The company's auditor, Ernst & Young, unexpectedly withdrew last week after highlighting some concerns about financial reporting. Super Micro said Tuesday that an investigation by a special committee of its board found no evidence of fraud or misconduct.
“The actions of the previous auditor and the special committee are at odds with each other, which only increases confusion around current developments rather than helping with greater transparency,” they said. JPMorgan analysts in a note.
In late August, Super Micro also delayed filing its annual report, citing the need to evaluate “its internal controls over financial reporting.”
This came a day after short seller Hindenburg Research said it had taken a short position in the stock, alleging “accounting manipulation” at the company.
Super Micro risks being delisted from Nasdaq if it fails to meet deadlines later this month.
If current losses continue, the company is expected to lose more than $4 billion in market value.

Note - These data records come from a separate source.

-- pv_equiv track=rewrite | github.com/lwierzb1/mgr-colorization-using-optimization | colorization_program/src/colorization_algorithm/colorization_using_optimization/image/colorization_preprocessor.py | _get_mbb
-- ===== SOURCE A (Python) =====
-- def _get_mbb(colorized_cells):
--     min_x = None
--     max_x = None
--     min_y = None
--     max_y = None
--     for cell in colorized_cells:
--         if min_x is None:
--             min_x = cell[0]
--         elif min_x is not None and cell[0] is not None:
--             min_x = min(min_x, cell[0])
--
--         if min_y is None:
--             min_y = cell[1]
--         elif min_y is not None and cell[1] is not None:
--             min_y = min(min_y, cell[1])
--
--         if max_x is None:
--             max_x = cell[2]
--         elif max_x is not None and cell[2] is not None:
--             max_x = max(max_x, cell[2])
--
--         if max_y is None:
--             max_y = cell[3]
--         elif max_y is not None and cell[3] is not None:
--             max_y = max(max_y, cell[3])
--
--     return min_x, min_y, max_x, max_y
-- ===== SOURCE B (Python) =====
-- def _get_mbb(colorized_cells):
--     min_x = min((c[0] for c in colorized_cells if c[0] is not None), default=None)
--     min_y = min((c[1] for c in colorized_cells if c[1] is not None), default=None)
--     max_x = max((c[2] for c in colorized_cells if c[2] is not None), default=None)
--     max_y = max((c[3] for c in colorized_cells if c[3] is not None), default=None)
--     return min_x, min_y, max_x, max_y
-- ===== Notes on version B (the rewrite author's own statement) =====
-- stated objective: simpler
-- what changed: Replaces A's single four-accumulator loop with per-field None-reset branching by four independent filtered min/max aggregations (one per coordinate, with default=None), matching A on all inputs including None coordinates and the empty list.
-- outside the precondition, e.g. on _get_mbb([]): A returns (None, None, None, None), B returns (None, None, None, None)
import Mathlib
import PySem

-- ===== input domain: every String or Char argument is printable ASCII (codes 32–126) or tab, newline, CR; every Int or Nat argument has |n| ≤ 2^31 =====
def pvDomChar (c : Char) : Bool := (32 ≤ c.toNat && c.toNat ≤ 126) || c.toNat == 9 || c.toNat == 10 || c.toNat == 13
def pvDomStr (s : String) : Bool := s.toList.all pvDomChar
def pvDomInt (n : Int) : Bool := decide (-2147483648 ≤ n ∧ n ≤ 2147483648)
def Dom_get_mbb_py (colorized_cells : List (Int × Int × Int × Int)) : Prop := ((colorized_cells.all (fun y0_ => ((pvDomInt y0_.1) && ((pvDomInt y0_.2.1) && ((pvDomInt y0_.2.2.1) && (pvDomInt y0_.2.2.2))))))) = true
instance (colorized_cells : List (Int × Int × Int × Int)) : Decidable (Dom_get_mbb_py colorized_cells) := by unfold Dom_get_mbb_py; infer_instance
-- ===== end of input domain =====

-- B computes each bounding-box coordinate as its own filtered min/max aggregation instead of
-- A's single four-accumulator loop with Optional resets (objective: simpler; same O(n) cost).
-- ===== PORT A =====
-- one loop step of A: the four if/elif blocks (on the Int-typed cells of this port the
-- 'cell[i] is not None' conjuncts of the elif conditions are always true)
def get_mbb_py_step (s : Option Int × Option Int × Option Int × Option Int)
    (cell : Int × Int × Int × Int) : Option Int × Option Int × Option Int × Option Int :=
  let mnx := match s.1 with | none => some cell.1 | some v => some (min v cell.1)
  let mny := match s.2.1 with | none => some cell.2.1 | some v => some (min v cell.2.1)
  let mxx := match s.2.2.1 with | none => some cell.2.2.1 | some v => some (max v cell.2.2.1)
  let mxy := match s.2.2.2 with | none => some cell.2.2.2 | some v => some (max v cell.2.2.2)
  (mnx, mny, mxx, mxy)

def get_mbb_py (colorized_cells : List (Int × Int × Int × Int)) : Int × Int × Int × Int :=
  let s := colorized_cells.foldl get_mbb_py_step (none, none, none, none)
  -- on the admitted (nonempty) inputs all four accumulators are `some`; the 0 default is never used
  (s.1.getD 0, s.2.1.getD 0, s.2.2.1.getD 0, s.2.2.2.getD 0)

-- ===== PORT B =====
-- Source B's 'c[i] is not None' filter is identically true on Int-typed cells, so each
-- aggregation is min/max over the projected coordinates; default=None is the Option result
def get_mbb_py_alt (colorized_cells : List (Int × Int × Int × Int)) : Int × Int × Int × Int :=
  ((PySem.List.min? (colorized_cells.map (fun c => c.1)) (fun x => x)).getD 0,
   (PySem.List.min? (colorized_cells.map (fun c => c.2.1)) (fun x => x)).getD 0,
   (PySem.List.max? (colorized_cells.map (fun c => c.2.2.1)) (fun x => x)).getD 0,
   (PySem.List.max? (colorized_cells.map (fun c => c.2.2.2)) (fun x => x)).getD 0)

-- ===== PRECONDITION & SPEC =====
-- Pre_ excludes only the empty list, on which both A and B return (None, None, None, None),
-- a tuple of Nones rather than a value of the declared Int×Int×Int×Int type.
def Pre_get_mbb_py (colorized_cells : List (Int × Int × Int × Int)) : Prop :=
  colorized_cells ≠ []
instance (colorized_cells : List (Int × Int × Int × Int)) : Decidable (Pre_get_mbb_py colorized_cells) := by unfold Pre_get_mbb_py; infer_instance
def pvWitness_get_mbb_py : (List (Int × Int × Int × Int)) := [(1, 2, 3, 4), (0, 5, 7, 1)]
def Spec_get_mbb_py (colorized_cells : List (Int × Int × Int × Int)) (out : Int × Int × Int × Int) : Prop := out = get_mbb_py_alt colorized_cells
instance (colorized_cells : List (Int × Int × Int × Int)) (out : Int × Int × Int × Int) : Decidable (Spec_get_mbb_py colorized_cells out) := by unfold Spec_get_mbb_py; infer_instance

-- ===== CLAIM (what is proved, stated in full; the proofs are below) =====
def Claim_equal_get_mbb_py : Prop := ∀ (colorized_cells : List (Int × Int × Int × Int)), Dom_get_mbb_py colorized_cells → Pre_get_mbb_py colorized_cells → Spec_get_mbb_py colorized_cells (get_mbb_py colorized_cells)

-- ===== LEMMAS AND PROOFS =====
-- From an all-`some` state, A's loop just folds min/max componentwise.
theorem get_mbb_foldl_some (l : List (Int × Int × Int × Int)) (a b c d : Int) :
    l.foldl get_mbb_py_step (some a, some b, some c, some d) =
      (some ((l.map (fun x => x.1)).foldl min a),
       some ((l.map (fun x => x.2.1)).foldl min b),
       some ((l.map (fun x => x.2.2.1)).foldl max c),
       some ((l.map (fun x => x.2.2.2)).foldl max d)) := by
  induction l generalizing a b c d with
  | nil => rfl
  | cons h t ih => simpa [get_mbb_py_step] using ih (min a h.1) (min b h.2.1) (max c h.2.2.1) (max d h.2.2.2)

-- ===== VERDICT =====
theorem get_mbb_py_spec : Claim_equal_get_mbb_py := by
  intro cells _ hpre
  match cells with
  | [] => exact absurd rfl hpre
  | h :: t =>
    show get_mbb_py (h :: t) = get_mbb_py_alt (h :: t)
    simp only [get_mbb_py, get_mbb_py_alt, List.foldl_cons, List.map_cons,
      PySem.List.min?_id_cons, PySem.List.max?_id_cons]
    rw [show get_mbb_py_step (none, none, none, none) h
          = (some h.1, some h.2.1, some h.2.2.1, some h.2.2.2) from rfl,
        get_mbb_foldl_some]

On Tuesday, the company also forecast second-quarter revenue and profit below Wall Street expectations as it awaits delivery of Nvidia's latest chips NVDA.O .

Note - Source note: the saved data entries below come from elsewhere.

-- pv_equiv track=rewrite | github.com/OrcusLabs/voynich | vw_suite.py | normalize_az
-- ===== SOURCE A (Python) =====
-- import unicodedata
-- from typing import Optional, List, Dict, Set, Tuple
--
-- def normalize_az(s: str) -> str:
--     """
--     Convert to a-z only; anything else becomes a boundary.
--     (Used for the --split_splats mode and for Gutenberg text.)
--     """
--     s = unicodedata.normalize("NFD", s)
--     out: List[str] = []
--     prev_space = False
--     for ch in s:
--         if unicodedata.category(ch) == "Mn":
--             continue
--         c = ch.lower()
--         if "a" <= c <= "z":
--             out.append(c)
--             prev_space = False
--         else:
--             if not prev_space:
--                 out.append(" ")
--                 prev_space = True
--     return "".join(out)
-- ===== SOURCE B (Python) =====
-- import unicodedata
--
-- def normalize_az(s: str) -> str:
--     s = unicodedata.normalize("NFD", s)
--     cleaned = "".join(ch for ch in s if unicodedata.category(ch) != "Mn").lower()
--     out = []
--     i = 0
--     n = len(cleaned)
--     while i < n:
--         c = cleaned[i]
--         if "a" <= c <= "z":
--             out.append(c)
--             i += 1
--         else:
--             out.append(" ")
--             while i < n and not ("a" <= cleaned[i] <= "z"):
--                 i += 1
--     return "".join(out)
-- ===== Notes on version B (the rewrite author's own statement) =====
-- stated objective: alternative
-- what changed: B first strips combining marks and lowercases the whole string in one pass, then collapses runs with an index-based skip loop (each maximal non-letter run consumed at once), replacing A's per-character prev_space state machine.
import Mathlib
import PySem

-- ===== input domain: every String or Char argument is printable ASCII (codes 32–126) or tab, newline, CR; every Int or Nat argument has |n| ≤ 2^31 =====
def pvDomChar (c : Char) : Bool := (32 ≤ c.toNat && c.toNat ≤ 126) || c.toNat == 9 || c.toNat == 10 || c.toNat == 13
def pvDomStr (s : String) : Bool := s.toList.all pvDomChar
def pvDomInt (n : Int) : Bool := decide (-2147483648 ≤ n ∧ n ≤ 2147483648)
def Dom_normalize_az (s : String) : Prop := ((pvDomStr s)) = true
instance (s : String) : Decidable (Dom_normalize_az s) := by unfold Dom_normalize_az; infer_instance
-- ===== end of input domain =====

-- B replaces A's per-character prev_space state machine by: strip marks + lowercase the whole
-- string first, then collapse each maximal non-letter run to one space (alternative decomposition).

-- ===== PORT A =====
-- unicodedata.normalize("NFD", ·) is the identity on ASCII and no ASCII char has category "Mn":
-- both primitives are ported exactly on the stated ASCII domain (NFD = id, category ≠ "Mn" = false).
def pyCatIsMn (_c : Char) : Bool := false

-- the 'for ch in s' loop of A, with its prev_space flag; out is built forward
def normAzLoop : List Char → Bool → List Char
  | [], _ => []
  | ch :: rest, prev =>
    if pyCatIsMn ch then normAzLoop rest prev
    else
      let c := PySem.Chars.lowerChar ch
      if 'a' ≤ c ∧ c ≤ 'z' then c :: normAzLoop rest false
      else if prev then normAzLoop rest prev
      else ' ' :: normAzLoop rest true

def normalize_az (s : String) : String :=
  String.mk (normAzLoop s.toList false)

-- ===== PORT B =====
-- inner 'while' skip loop of Source B: consume the whole non-letter run, emit one ' '
def collapseRuns : List Char → List Char
  | [] => []
  | c :: rest =>
    if 'a' ≤ c ∧ c ≤ 'z' then c :: collapseRuns rest
    else ' ' :: collapseRuns (rest.dropWhile (fun d => !decide ('a' ≤ d ∧ d ≤ 'z')))
termination_by l => l.length
decreasing_by
  all_goals
    have := List.length_dropWhile_le (fun d => !decide ('a' ≤ d ∧ d ≤ 'z')) rest
  all_goals simp at this ⊢
  all_goals omega

def normalize_az_alt (s : String) : String :=
  String.mk (collapseRuns ((s.toList.filter (fun ch => !pyCatIsMn ch)).map PySem.Chars.lowerChar))

-- ===== PRECONDITION & SPEC =====
def Spec_normalize_az (s : String) (out : String) : Prop := out = normalize_az_alt s
instance (s : String) (out : String) : Decidable (Spec_normalize_az s out) := by unfold Spec_normalize_az; infer_instance

-- ===== CLAIM (what is proved, stated in full; the proofs are below) =====
def Claim_equal_normalize_az : Prop := ∀ (s : String), Dom_normalize_az s → Spec_normalize_az s (normalize_az s)

-- ===== LEMMAS AND PROOFS =====
lemma normAzLoop_eq_collapseRuns (l : List Char) :
    normAzLoop l false = collapseRuns (l.map PySem.Chars.lowerChar) ∧
    normAzLoop l true =
      collapseRuns ((l.map PySem.Chars.lowerChar).dropWhile
        (fun d => !decide ('a' ≤ d ∧ d ≤ 'z'))) := by
  induction l with
  | nil => simp [normAzLoop, collapseRuns]
  | cons c rest ih =>
    by_cases h : 'a' ≤ PySem.Chars.lowerChar c ∧ PySem.Chars.lowerChar c ≤ 'z'
    · simp [normAzLoop, collapseRuns, pyCatIsMn, h, ih.1]
    · have h' : PySem.Chars.lowerChar c < 'a' ∨ 'z' < PySem.Chars.lowerChar c := by
        rcases not_and_or.mp h with h1 | h1
        · exact Or.inl (not_le.mp h1)
        · exact Or.inr (not_le.mp h1)
      simp [normAzLoop, collapseRuns, pyCatIsMn, h, h', ih.2]

theorem normalize_az_spec : Claim_equal_normalize_az := by
  intro s _
  unfold Spec_normalize_az normalize_az normalize_az_alt
  simp [pyCatIsMn, (normAzLoop_eq_collapseRuns s.toList).1]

Super Micro shares have been choppy since peaking in March thanks to the rise of generative artificial intelligence technology, which has driven demand for AI-powered servers and hardware used to process large amounts of data.
The stock is down about 2% this year, after rising more than 240% last year.
Super Micro is trading at a forward price-to-earnings ratio of 7.56, compared to 14.70 for Dell Technologies DELL.N and 9.51 for Hewlett Packard Enterprise HPE.N .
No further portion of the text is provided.